Below are the records. State how many of their lines hold the word "pvStep", and add nothing else.
┄┄┄┄┄┄
-- pv_equiv track=rewrite | github.com/XJenso73/AdventOfCode | 2025/day06.py | _split_tasks
-- ===== SOURCE A (Python) =====
-- def _split_tasks(lines: list[str]) -> list[list[list[str]]]:
--     """Teilt das Grid in Aufgaben (rechts → links) anhand leerer Spalten."""
--     width = len(lines[0])
--     tasks = []
--     current = []
--
--     for c in range(width - 1, -1, -1):
--         col = _get_col(lines, c)
--         if all(ch == " " for ch in col):
--             if current:
--                 tasks.append(current)
--                 current = []
--         else:
--             current.append(col)
--
--     if current:
--         tasks.append(current)
--     return tasks
--
-- def _get_col(lines: list[str], c: int) -> list[str]:
--     """Extrahiert eine Spalte aus dem Grid."""
--     return [lines[r][c] for r in range(len(lines))]
-- ===== SOURCE B (Python) =====
-- def _split_tasks(lines: list[str]) -> list[list[list[str]]]:
--     """Build the reversed column list first, then split it into maximal runs of
--     non-blank columns by index scanning (instead of a stateful accumulator loop)."""
--     cols = [[row[c] for row in lines] for c in range(len(lines[0]) - 1, -1, -1)]
--     tasks = []
--     i, n = 0, len(cols)
--     while i < n:
--         if _is_blank(cols[i]):
--             i += 1
--             continue
--         j = i
--         while j < n and not _is_blank(cols[j]):
--             j += 1
--         tasks.append(cols[i:j])
--         i = j
--     return tasks
--
-- def _is_blank(col: list[str]) -> bool:
--     return all(ch == " " for ch in col)
-- ===== Notes on version B (the rewrite author's own statement) =====
-- stated objective: alternative
-- what changed: B materialises the reversed column list first and then partitions it into maximal runs of non-blank columns with an index scan (skip blanks / take a run), instead of interleaving column extraction with a stateful tasks/current accumulator loop.
import Mathlib
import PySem

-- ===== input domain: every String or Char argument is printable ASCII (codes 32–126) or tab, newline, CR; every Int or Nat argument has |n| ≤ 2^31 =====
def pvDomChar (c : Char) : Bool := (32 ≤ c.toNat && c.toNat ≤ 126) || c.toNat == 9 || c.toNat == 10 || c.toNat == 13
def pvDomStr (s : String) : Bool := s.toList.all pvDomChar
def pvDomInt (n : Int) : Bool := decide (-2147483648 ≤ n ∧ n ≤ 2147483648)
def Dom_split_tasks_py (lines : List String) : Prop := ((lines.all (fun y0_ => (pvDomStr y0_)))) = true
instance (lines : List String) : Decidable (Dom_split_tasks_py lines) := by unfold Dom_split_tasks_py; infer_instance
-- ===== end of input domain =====

-- B rebuilds the column list first and then splits it into runs at blank columns; same cost, different decomposition (objective: alternative).

-- ===== PORT A =====
-- all(ch == " " for ch in col)  (used verbatim by both Pythons)
def pvIsBlank (col : List String) : Bool := col.all (fun ch => ch == " ")

-- _get_col: [lines[r][c] for r in range(len(lines))]; the .getD defaults only
-- make the indexing total — Pre_ excludes the inputs where Python raises.
def pvGetColA (lines : List String) (c : Int) : List String :=
  (PySem.List.pyRange 0 (lines.length : Int) 1).map (fun r =>
    String.singleton ((PySem.Str.pyGet? (PySem.List.pyGetD lines r "") c).getD ' '))

def split_tasks_py (lines : List String) : List (List (List String)) :=
  let width : Int := (PySem.Str.len (PySem.List.pyGetD lines 0 "") : Int)
  let res := (PySem.List.pyRange (width - 1) (-1) (-1)).foldl
    (fun (st : List (List (List String)) × List (List String)) c =>
      let col := pvGetColA lines c
      if pvIsBlank col then
        if st.2.isEmpty then st else (st.1 ++ [st.2], [])
      else (st.1, st.2 ++ [col]))
    ([], [])
  if res.2.isEmpty then res.1 else res.1 ++ [res.2]

-- ===== PORT B =====
-- cols = [[row[c] for row in lines] for c in range(len(lines[0]) - 1, -1, -1)]
def pvColsB (lines : List String) : List (List String) :=
  (PySem.List.pyRange ((PySem.Str.len (PySem.List.pyGetD lines 0 "") : Int) - 1) (-1) (-1)).map
    (fun c => lines.map (fun row => String.singleton ((PySem.Str.pyGet? row c).getD ' ')))

-- the index scan of Source B: skip a blank column, otherwise take the maximal non-blank run
def pvPartition (cols : List (List String)) : List (List (List String)) :=
  match cols with
  | [] => []
  | c :: rest =>
    if pvIsBlank c then pvPartition rest
    else (c :: rest.takeWhile (fun x => !pvIsBlank x)) ::
          pvPartition (rest.dropWhile (fun x => !pvIsBlank x))
termination_by cols.length
decreasing_by
  · simp
  · have := List.length_dropWhile_le (fun x => !pvIsBlank x) rest
    simp; omega

def split_tasks_py_alt (lines : List String) : List (List (List String)) :=
  pvPartition (pvColsB lines)

-- ===== PRECONDITION & SPEC =====
-- Python A raises IndexError on lines = [] (len(lines[0])) and when some row is
-- shorter than the first row (lines[r][c]); Pre_ excludes exactly those inputs.
def Pre_split_tasks_py (lines : List String) : Prop :=
  lines ≠ [] ∧ ∀ s ∈ lines, PySem.Str.len lines.headI ≤ PySem.Str.len s
instance (lines : List String) : Decidable (Pre_split_tasks_py lines) := by
  unfold Pre_split_tasks_py; infer_instance

def pvWitness_split_tasks_py : List String := ["ab c", "de f"]

def Spec_split_tasks_py (lines : List String) (out : List (List (List String))) : Prop := out = split_tasks_py_alt lines
instance (lines : List String) (out : List (List (List String))) : Decidable (Spec_split_tasks_py lines out) := by unfold Spec_split_tasks_py; infer_instance

-- ===== CLAIM (what is proved, stated in full; the proofs are below) =====
def Claim_equal_split_tasks_py : Prop := ∀ (lines : List String), Dom_split_tasks_py lines → Pre_split_tasks_py lines → Spec_split_tasks_py lines (split_tasks_py lines)

-- ===== LEMMAS AND PROOFS =====

-- proof-side names for A's loop body and finalisation (definitionally A's port)
def pvStep (st : List (List (List String)) × List (List String)) (col : List String) :
    List (List (List String)) × List (List String) :=
  if pvIsBlank col then
    if st.2.isEmpty then st else (st.1 ++ [st.2], [])
  else (st.1, st.2 ++ [col])

def pvFin (st : List (List (List String)) × List (List String)) : List (List (List String)) :=
  if st.2.isEmpty then st.1 else st.1 ++ [st.2]

theorem pvPartition_nil : pvPartition [] = [] := by
  rw [pvPartition]

theorem pvPartition_cons_blank (c : List String) (rest : List (List String))
    (h : pvIsBlank c = true) : pvPartition (c :: rest) = pvPartition rest := by
  conv_lhs => rw [pvPartition]
  simp [h]

theorem pvPartition_cons_nonblank (c : List String) (rest : List (List String))
    (h : pvIsBlank c = false) :
    pvPartition (c :: rest) =
      (c :: rest.takeWhile (fun x => !pvIsBlank x)) ::
        pvPartition (rest.dropWhile (fun x => !pvIsBlank x)) := by
  conv_lhs => rw [pvPartition]
  simp [h]

-- A column built by _get_col (index loop over rows) is B's per-row map over lines.
theorem pvGetColA_eq (lines : List String) (c : Int) :
    pvGetColA lines c
      = lines.map (fun row => String.singleton ((PySem.Str.pyGet? row c).getD ' ')) := by
  unfold pvGetColA
  rw [show (fun r => String.singleton ((PySem.Str.pyGet? (PySem.List.pyGetD lines r "") c).getD ' '))
        = (fun row => String.singleton ((PySem.Str.pyGet? row c).getD ' '))
            ∘ (fun r => PySem.List.pyGetD lines r "") from rfl,
      ← List.map_map, PySem.List.map_pyGetD_pyRange_zero' lines ""]

-- A's accumulator loop over any column list equals B's index-scan partition
-- (with the pending run `cur` prepended to the first emitted task).
theorem pvLoop_eq (cols : List (List String))
    (tasks : List (List (List String))) (cur : List (List String)) :
    pvFin (cols.foldl pvStep (tasks, cur))
      = tasks ++ (if cur.isEmpty then pvPartition cols
          else (cur ++ cols.takeWhile (fun x => !pvIsBlank x)) ::
                pvPartition (cols.dropWhile (fun x => !pvIsBlank x))) := by
  induction cols generalizing tasks cur with
  | nil =>
    by_cases hc : cur.isEmpty
    · simp [pvFin, hc, pvPartition_nil]
    · simp [pvFin, hc, pvPartition_nil]
  | cons c rest ih =>
    simp only [List.foldl_cons]
    by_cases hb : pvIsBlank c
    · have hstep : pvStep (tasks, cur) c
          = if cur.isEmpty then (tasks, cur) else (tasks ++ [cur], []) := by
        simp [pvStep, hb]
      by_cases hc : cur.isEmpty
      · rw [hstep, if_pos hc, ih, if_pos hc, if_pos hc, pvPartition_cons_blank c rest hb]
      · rw [hstep, if_neg hc, ih, if_neg hc]
        simp [hb, pvPartition_cons_blank c rest hb]
    · have hb' : pvIsBlank c = false := by simpa using hb
      have hstep : pvStep (tasks, cur) c = (tasks, cur ++ [c]) := by
        simp [pvStep, hb']
      rw [hstep, ih]
      rw [if_neg (by simp)]
      by_cases hc : cur.isEmpty
      · have hcur : cur = [] := by simpa [List.isEmpty_iff] using hc
        rw [if_pos hc, pvPartition_cons_nonblank c rest hb']
        simp [hcur]
      · rw [if_neg hc]
        simp [hb']

-- ===== VERDICT (by name: the statement is the Claim_ definition above) =====
theorem split_tasks_py_spec : Claim_equal_split_tasks_py := by
  intro lines _ _
  unfold Spec_split_tasks_py split_tasks_py_alt pvColsB
  have key : split_tasks_py lines
      = pvFin ((PySem.List.pyRange ((PySem.Str.len (PySem.List.pyGetD lines 0 "") : Int) - 1) (-1) (-1)).foldl
          (fun st c => pvStep st (pvGetColA lines c)) ([], [])) := rfl
  rw [key, ← List.foldl_map]
  rw [List.map_congr_left (fun c _ => pvGetColA_eq lines c)]
  rw [pvLoop_eq]
  simp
┄┄┄┄┄┄
Exercise result | 7